A spider builds its web in a window frame that is lying on the ground. It is supported by four main strands. Calculate the force of tension in strand 4 assuming the web is stable. The tensions in the other three strands are as follows:
strand 1: 21 mN (20 degrees East of North)
strand 2: 16 mN (60 degrees East of South)
strand 3: 18 mN (40 degrees West of South)

if i solve y

T1 cos20(0.021N)
=0.019 N
T2 cos60(0.016N)
=0.008 N
T3 cos 40(0.018N)
=0.013 N

T4 y total 0.014

solve for x
sin20(0.021N)
=0.00718 N
sin60(0.016)
=0.013 N
sin(40)(0.018N)
=0.011N

T4 x total 0.0162

c squared = 0.0162 squared + 0.014 squared
c=0.0214

tan theta = 0.014/0.0162 = 0.0214 N40.8W degrees

is this correct?

 

[Carid]

You don't see to deal with the directions correctly.

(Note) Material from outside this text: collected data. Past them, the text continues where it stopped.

-- pv_equiv track=rewrite | github.com/Xianzheng/teaching | Jingxue_CCC/20231124.py | checkTable
-- ===== SOURCE A (Python) =====
-- def checkTable(table):
--     '''
--     parameter: table is two Dimensional list
--
--     each row should be in order(from small to big)
--     each column shoube in order(from small to big)
--     if it is return True
--     else return False
--     '''
--     # check if eachRow is inorder
--     for eachRow in table:
--        if eachRow != sorted(eachRow):
--            return False
--
--     tempTable = []
--     for i in range(3):
--         lst = []
--         for j in range(3):
--             lst.append(table[j][i])
--         tempTable.append(lst)
--
--     for eachRow in tempTable:
--        if eachRow != sorted(eachRow):
--            return False
--
--     return True
-- ===== SOURCE B (Python) =====
-- def checkTable(table):
--     for row in table:
--         for x, y in zip(row, row[1:]):
--             if x > y:
--                 return False
--     for i in range(3):
--         for j in range(2):
--             if table[j][i] > table[j+1][i]:
--                 return False
--     return True
-- ===== Notes on version B (the rewrite author's own statement) =====
-- stated objective: simpler
-- what changed: B replaces A's sort-and-compare on every row and on an explicitly built 3x3 transpose by direct adjacent-pair comparisons (row[c] <= row[c+1] and table[j][i] <= table[j+1][i]), dropping the sorting and the temporary transposed table entirely.
-- outside the precondition, e.g. on checkTable([[1], [-1], [3], []]): A raises IndexError, B returns False
import Mathlib
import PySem

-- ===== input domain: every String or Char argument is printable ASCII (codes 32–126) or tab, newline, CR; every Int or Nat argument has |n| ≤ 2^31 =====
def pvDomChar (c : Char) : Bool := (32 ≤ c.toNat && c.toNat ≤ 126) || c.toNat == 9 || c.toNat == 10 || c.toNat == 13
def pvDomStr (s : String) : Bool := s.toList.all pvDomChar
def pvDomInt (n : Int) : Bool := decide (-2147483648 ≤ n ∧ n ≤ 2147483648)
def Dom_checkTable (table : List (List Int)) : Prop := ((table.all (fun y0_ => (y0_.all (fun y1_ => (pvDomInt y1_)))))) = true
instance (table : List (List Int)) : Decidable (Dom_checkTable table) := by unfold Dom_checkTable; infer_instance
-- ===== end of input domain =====

-- B drops A's sort-and-compare and its explicit 3x3 transpose: rows and columns are
-- checked by adjacent-pair comparisons directly on the input (objective: simpler).

-- table[j][i]; the 0 default is reached only outside Pre_checkTable (where Python raises IndexError)
def pvGet (table : List (List Int)) (j i : Int) : Int :=
  (PySem.List.pyGet? ((PySem.List.pyGet? table j).getD []) i).getD 0

-- ===== PORT A =====
-- 'for eachRow in t: if eachRow != sorted(eachRow): return False' as structural recursion
def pvRowsSortedA : List (List Int) → Bool
  | [] => true
  | r :: rs => if r ≠ PySem.List.sorted r (fun x => x) false then false else pvRowsSortedA rs

def checkTable (table : List (List Int)) : Bool :=
  if pvRowsSortedA table = false then false
  else
    -- tempTable built by the two nested range(3) loops
    pvRowsSortedA ((PySem.List.pyRange 0 3 1).map (fun i =>
      (PySem.List.pyRange 0 3 1).map (fun j => pvGet table j i)))

-- ===== PORT B =====
-- 'for x, y in zip(row, row[1:]): if x > y: return False'
def pvRowOkB (r : List Int) : Bool := (r.zip r.tail).all (fun p => decide (p.1 ≤ p.2))

def checkTable_alt (table : List (List Int)) : Bool :=
  if table.all pvRowOkB = false then false
  else
    (PySem.List.pyRange 0 3 1).all (fun i =>
      (PySem.List.pyRange 0 2 1).all (fun j => decide (pvGet table j i ≤ pvGet table (j + 1) i)))

-- ===== PRECONDITION & SPEC =====
-- Pre_ excludes exactly the inputs where Python A raises IndexError: all rows already
-- nondecreasing but the table lacks 3 rows, or one of the first 3 rows lacks 3 entries.
def Pre_checkTable (table : List (List Int)) : Prop :=
  (∃ r ∈ table, ¬ r.Pairwise (· ≤ ·)) ∨
  (3 ≤ table.length ∧ ∀ r ∈ table.take 3, 3 ≤ r.length)
instance (table : List (List Int)) : Decidable (Pre_checkTable table) := by
  unfold Pre_checkTable; infer_instance

def pvWitness_checkTable : List (List Int) := [[1, 2, 3], [2, 3, 4], [3, 4, 5]]

def Spec_checkTable (table : List (List Int)) (out : Bool) : Prop := out = checkTable_alt table
instance (table : List (List Int)) (out : Bool) : Decidable (Spec_checkTable table out) := by
  unfold Spec_checkTable; infer_instance

-- ===== CLAIM (what is proved, stated in full; the proofs are below) =====
def Claim_equal_checkTable : Prop :=
  ∀ (table : List (List Int)), Dom_checkTable table → Pre_checkTable table →
    Spec_checkTable table (checkTable table)

-- ===== LEMMAS AND PROOFS =====

lemma pairwise_cons_cons (a b : Int) (t : List Int) :
    List.Pairwise (· ≤ ·) (a :: b :: t) ↔ a ≤ b ∧ List.Pairwise (· ≤ ·) (b :: t) := by
  simp only [List.pairwise_cons, List.mem_cons]
  constructor
  · rintro ⟨h1, h2, h3⟩
    exact ⟨h1 b (Or.inl rfl), h2, h3⟩
  · rintro ⟨hab, h2, h3⟩
    refine ⟨fun y hy => ?_, h2, h3⟩
    rcases hy with rfl | hy
    · exact hab
    · exact le_trans hab (h2 y hy)

lemma rowOkB_cons_cons (a b : Int) (t : List Int) :
    pvRowOkB (a :: b :: t) = (decide (a ≤ b) && pvRowOkB (b :: t)) := rfl

lemma rowOkB_iff_pairwise (r : List Int) : pvRowOkB r = true ↔ r.Pairwise (· ≤ ·) := by
  induction r with
  | nil => simp [pvRowOkB]
  | cons a t ih =>
    cases t with
    | nil => simp [pvRowOkB]
    | cons b t' =>
      rw [rowOkB_cons_cons, pairwise_cons_cons, Bool.and_eq_true, decide_eq_true_eq]
      exact and_congr_right fun _ => ih

lemma sorted_id_eq_iff_pairwise (r : List Int) :
    r = PySem.List.sorted r (fun x => x) false ↔ r.Pairwise (· ≤ ·) := by
  constructor
  · intro h
    have hp := PySem.List.sorted_pairwise r (fun x => x)
    rw [← h] at hp
    exact hp
  · intro h
    exact (PySem.List.sorted_eq_self_of_pairwise r (fun x => x) (by simpa using h)).symm

lemma rowsSortedA_eq_all (ts : List (List Int)) : pvRowsSortedA ts = ts.all pvRowOkB := by
  induction ts with
  | nil => rfl
  | cons r rs ih =>
    simp only [pvRowsSortedA, List.all_cons]
    by_cases h : r.Pairwise (· ≤ ·)
    · have he : r = PySem.List.sorted r (fun x => x) false :=
        (sorted_id_eq_iff_pairwise r).mpr h
      rw [if_neg (fun hc => hc he), (rowOkB_iff_pairwise r).mpr h, Bool.true_and, ih]
    · rw [if_pos, Bool.and_eq_false_iff.mpr]
      · left
        exact Bool.not_eq_true _ ▸ fun hc => h ((rowOkB_iff_pairwise r).mp hc)
      · intro hc
        exact h ((sorted_id_eq_iff_pairwise r).mp hc)

lemma sorted3_iff (a b c : Int) :
    [a, b, c] = PySem.List.sorted [a, b, c] (fun x => x) false ↔ a ≤ b ∧ b ≤ c := by
  rw [sorted_id_eq_iff_pairwise, pairwise_cons_cons, pairwise_cons_cons]
  simp

lemma range3 : PySem.List.pyRange 0 3 1 = [0, 1, 2] := by decide
lemma range2 : PySem.List.pyRange 0 2 1 = [0, 1] := by decide

lemma cols_eq (table : List (List Int)) :
    pvRowsSortedA ((PySem.List.pyRange 0 3 1).map (fun i =>
      (PySem.List.pyRange 0 3 1).map (fun j => pvGet table j i))) =
    (PySem.List.pyRange 0 3 1).all (fun i =>
      (PySem.List.pyRange 0 2 1).all (fun j => decide (pvGet table j i ≤ pvGet table (j + 1) i))) := by
  rw [range3, range2]
  by_cases p1 : pvGet table 0 0 ≤ pvGet table 1 0 <;>
  by_cases p2 : pvGet table 1 0 ≤ pvGet table 2 0 <;>
  by_cases p3 : pvGet table 0 1 ≤ pvGet table 1 1 <;>
  by_cases p4 : pvGet table 1 1 ≤ pvGet table 2 1 <;>
  by_cases p5 : pvGet table 0 2 ≤ pvGet table 1 2 <;>
  by_cases p6 : pvGet table 1 2 ≤ pvGet table 2 2 <;>
  simp [pvRowsSortedA, sorted3_iff, p1, p2, p3, p4, p5, p6]

-- ===== VERDICT (by name: the statement is the Claim_ definition above) =====
theorem checkTable_spec : Claim_equal_checkTable := by
  intro table _ _
  unfold Spec_checkTable checkTable checkTable_alt
  rw [rowsSortedA_eq_all, cols_eq]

0.019 - 0.008 - 0.0013 = ?

 

[phy_]

could you explain why you would subtract?

 

[physics girl phd]

I find your work hard to follow. I think (like Carid notes) you aren't quite dealing with directions well. In a problem like this, I would first take all individual strings and break them into their components along perpendicular directions: in your case, east and north... and maybe you'd even like to note west and south instead of using negative east and negative north (these negatives would explain the subtraction that Carid is noting).

for instance I would say:
string 1: 0.019 N North + 0.00718 N East
string 2: ...
string 3: ...

 

[Stovebolt]

From the looks of the numbers, I'm guessing you averaged the magnitudes of each of the forces? If so, that is not the correct approach. Otherwise it looks like you took the right steps.

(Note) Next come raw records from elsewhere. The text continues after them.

-- pv_equiv track=rewrite | github.com/parvatalaprasanth/Practice-Python | REmove_end_arry.py | solve
-- ===== SOURCE A (Python) =====
-- def solve( a, low, high, turn):
--
-- 	# If only one element left.
-- 	if (low == high):
-- 		return a[low] * turn
--
-- 	# If already calculated,
-- 	# return the value.
--
--
-- 	# Computing Maximum value when element
-- 	# at index i and index j is to be chosed.
-- 	return max(a[low] * turn + solve( a,
-- 						low + 1, high, turn + 1),
-- 						a[high] * turn + solve( a,
-- 						low, high - 1, turn + 1));
--
-- 	return dp[low][high]
-- ===== SOURCE B (Python) =====
-- def solve(a, low, high, turn):
--     # Bottom-up interval DP over gap length (turn is determined by the gap),
--     # replacing A's exponential branching recursion.
--     n = high - low + 1
--     cur = [a[low + i] * (turn + n - 1) for i in range(n)]
--     for g in range(1, n):
--         t = turn + n - 1 - g
--         cur = [max(a[low + i] * t + cur[i + 1],
--                    a[low + i + g] * t + cur[i])
--                for i in range(n - g)]
--     return cur[0]
-- ===== Notes on version B (the rewrite author's own statement) =====
-- stated objective: faster
-- what changed: Replaced A's exponential two-branch recursion over (low,high) by a bottom-up interval dynamic program over gap length (the turn weight is determined by the gap), keeping one row of values per gap.
import Mathlib
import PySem

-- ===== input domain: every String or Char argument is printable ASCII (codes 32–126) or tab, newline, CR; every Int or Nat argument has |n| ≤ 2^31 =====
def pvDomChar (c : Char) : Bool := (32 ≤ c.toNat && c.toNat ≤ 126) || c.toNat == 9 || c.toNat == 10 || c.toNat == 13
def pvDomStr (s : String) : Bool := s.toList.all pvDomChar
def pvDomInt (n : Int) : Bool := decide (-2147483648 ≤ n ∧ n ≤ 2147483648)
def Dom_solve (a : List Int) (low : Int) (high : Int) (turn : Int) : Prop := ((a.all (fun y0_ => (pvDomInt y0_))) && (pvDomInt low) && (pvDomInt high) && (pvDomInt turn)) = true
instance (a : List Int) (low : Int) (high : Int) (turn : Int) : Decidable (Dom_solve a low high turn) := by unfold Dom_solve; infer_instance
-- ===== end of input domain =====

-- B replaces A's exponential two-branch recursion by a bottom-up interval DP over
-- gap length (the turn weight is determined by the gap); objective: faster.


-- ===== PORT A =====
-- literal transliteration of A; the final `else 0` guards the case low > high,
-- on which the Python recursion never terminates (excluded by Pre_solve)
def solve (a : List Int) (low : Int) (high : Int) (turn : Int) : Int :=
  if low = high then PySem.List.pyGetD a low 0 * turn
  else if low < high then
    max (PySem.List.pyGetD a low 0 * turn + solve a (low + 1) high (turn + 1))
        (PySem.List.pyGetD a high 0 * turn + solve a low (high - 1) (turn + 1))
  else 0
termination_by (high - low).toNat
decreasing_by all_goals omega

-- ===== PORT B =====
-- loop body of B: one gap level g of the DP
def solveAltStep (a : List Int) (low : Int) (n : Int) (turn : Int)
    (cur : List Int) (g : Int) : List Int :=
  let t := turn + n - 1 - g
  (PySem.List.pyRange 0 (n - g) 1).map (fun i =>
    max (PySem.List.pyGetD a (low + i) 0 * t + PySem.List.pyGetD cur (i + 1) 0)
        (PySem.List.pyGetD a (low + i + g) 0 * t + PySem.List.pyGetD cur i 0))

def solve_alt (a : List Int) (low : Int) (high : Int) (turn : Int) : Int :=
  let n := high - low + 1
  let cur0 := (PySem.List.pyRange 0 n 1).map (fun i =>
    PySem.List.pyGetD a (low + i) 0 * (turn + n - 1))
  let cur := (PySem.List.pyRange 1 n 1).foldl (solveAltStep a low n turn) cur0
  PySem.List.pyGetD cur 0 0

-- ===== PRECONDITION & SPEC =====
-- Pre_: exactly where Python A returns — low ≤ high (otherwise the recursion never
-- terminates) and every index of [low, high] is valid under Python's negative indexing
-- (otherwise a[low]/a[high] raises IndexError).
def Pre_solve (a : List Int) (low : Int) (high : Int) (turn : Int) : Prop :=
  low ≤ high ∧ -(a.length : Int) ≤ low ∧ high < (a.length : Int)
instance (a : List Int) (low : Int) (high : Int) (turn : Int) : Decidable (Pre_solve a low high turn) := by unfold Pre_solve; infer_instance

def pvWitness_solve : List Int × Int × Int × Int := ([3, -1, 4, 2], 0, 3, 1)

def Spec_solve (a : List Int) (low : Int) (high : Int) (turn : Int) (out : Int) : Prop := out = solve_alt a low high turn
instance (a : List Int) (low : Int) (high : Int) (turn : Int) (out : Int) : Decidable (Spec_solve a low high turn out) := by unfold Spec_solve; infer_instance

-- ===== CLAIM (what is proved, stated in full; the proofs are below) =====
def Claim_equal_solve : Prop := ∀ (a : List Int) (low : Int) (high : Int) (turn : Int), Dom_solve a low high turn → Pre_solve a low high turn → Spec_solve a low high turn (solve a low high turn)

-- ===== LEMMAS AND PROOFS =====

-- row of DP values at gap d, as a function of the start offset
def dpF (a : List Int) (low : Int) (turn : Int) (n : Int) (d : Int) (i : Int) : Int :=
  solve a (low + i) (low + i + d) (turn + (n - 1 - d))

lemma solve_rec (a : List Int) (low high turn : Int) (h : low < high) :
    solve a low high turn
    = max (PySem.List.pyGetD a low 0 * turn + solve a (low + 1) high (turn + 1))
          (PySem.List.pyGetD a high 0 * turn + solve a low (high - 1) (turn + 1)) := by
  rw [solve]
  rw [if_neg (by omega), if_pos h]

lemma step_row (a : List Int) (low turn n g : Int) (hg : 1 ≤ g) (hgn : g < n) :
    solveAltStep a low n turn
      ((PySem.List.pyRange 0 (n - g + 1) 1).map (dpF a low turn n (g - 1)))
      g
    = (PySem.List.pyRange 0 (n - g) 1).map (dpF a low turn n g) := by
  unfold solveAltStep
  apply List.map_congr_left
  intro i hi
  rw [PySem.List.mem_pyRange_one] at hi
  rw [PySem.List.pyGetD_map_pyRange_of_nonneg (dpF a low turn n (g - 1)) (n - g + 1) (i + 1) 0
        (by omega) (by omega)]
  rw [PySem.List.pyGetD_map_pyRange_of_nonneg (dpF a low turn n (g - 1)) (n - g + 1) i 0
        (by omega) (by omega)]
  unfold dpF
  rw [solve_rec a (low + i) (low + i + g) (turn + (n - 1 - g)) (by omega)]
  rw [show low + (i + 1) = low + i + 1 from by ring,
      show low + i + 1 + (g - 1) = low + i + g from by ring,
      show turn + (n - 1 - (g - 1)) = turn + (n - 1 - g) + 1 from by ring,
      show low + i + (g - 1) = low + i + g - 1 from by ring,
      show turn + n - 1 - g = turn + (n - 1 - g) from by ring]

lemma loop_inv (a : List Int) (low turn n : Int) :
    ∀ (m : Nat) (g : Int), n - g = (m : Int) → 1 ≤ g → g ≤ n →
      (PySem.List.pyRange g n 1).foldl (solveAltStep a low n turn)
        ((PySem.List.pyRange 0 (n - g + 1) 1).map (dpF a low turn n (g - 1)))
      = (PySem.List.pyRange 0 1 1).map (dpF a low turn n (n - 1)) := by
  intro m
  induction m with
  | zero =>
    intro g hm hg1 hgn
    have hgn' : g = n := by omega
    subst hgn'
    rw [PySem.List.pyRange_one_eq_nil (le_refl _)]
    simp [List.foldl]
  | succ k ih =>
    intro g hm hg1 hgn
    have hlt : g < n := by omega
    rw [PySem.List.pyRange_one_cons hlt]
    simp only [List.foldl_cons]
    rw [step_row a low turn n g hg1 hlt]
    have : (PySem.List.pyRange 0 (n - g) 1) = (PySem.List.pyRange 0 (n - (g + 1) + 1) 1) := by
      congr 1; omega
    rw [this]
    have hd : dpF a low turn n g = dpF a low turn n ((g + 1) - 1) := by
      congr 1; omega
    rw [hd]
    exact ih (g + 1) (by omega) (by omega) (by omega)

lemma base_row (a : List Int) (low turn n : Int) :
    (PySem.List.pyRange 0 n 1).map (fun i => PySem.List.pyGetD a (low + i) 0 * (turn + n - 1))
    = (PySem.List.pyRange 0 n 1).map (dpF a low turn n 0) := by
  apply List.map_congr_left
  intro i hi
  unfold dpF
  rw [solve]
  rw [if_pos (by omega)]
  ring_nf

-- ===== VERDICT (by name: the statement is the Claim_ definition above) =====
theorem solve_spec : Claim_equal_solve := by
  intro a low high turn _hdom hpre
  obtain ⟨hle, _, _⟩ := hpre
  unfold Spec_solve solve_alt
  simp only []
  set n := high - low + 1 with hn
  have hn1 : 1 ≤ n := by omega
  rw [base_row a low turn n]
  have h01 : (PySem.List.pyRange 0 n 1) = (PySem.List.pyRange 0 (n - 1 + 1) 1) := by
    congr 1; omega
  have hd0 : dpF a low turn n 0 = dpF a low turn n (1 - 1) := by norm_num
  rw [h01, hd0, loop_inv a low turn n (n - 1).toNat 1 (by omega) (by omega) hn1]
  rw [show PySem.List.pyRange (0:Int) 1 1 = [(0:Int)] from by decide]
  simp only [List.map_cons, List.map_nil]
  rw [PySem.List.pyGetD_zero_cons]
  unfold dpF
  congr 1 <;> omega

I highly recommend drawing a diagram of the web, keeping in mind that you are looking for the sum of the forces about the center point where the strands intersect.

Once that is done, take physics girl's advice. Choose one direction as positive for each component (x and y), then add any positive force and subtract the negative forces.

 

[phy_]

Thank-you very much. Question solved.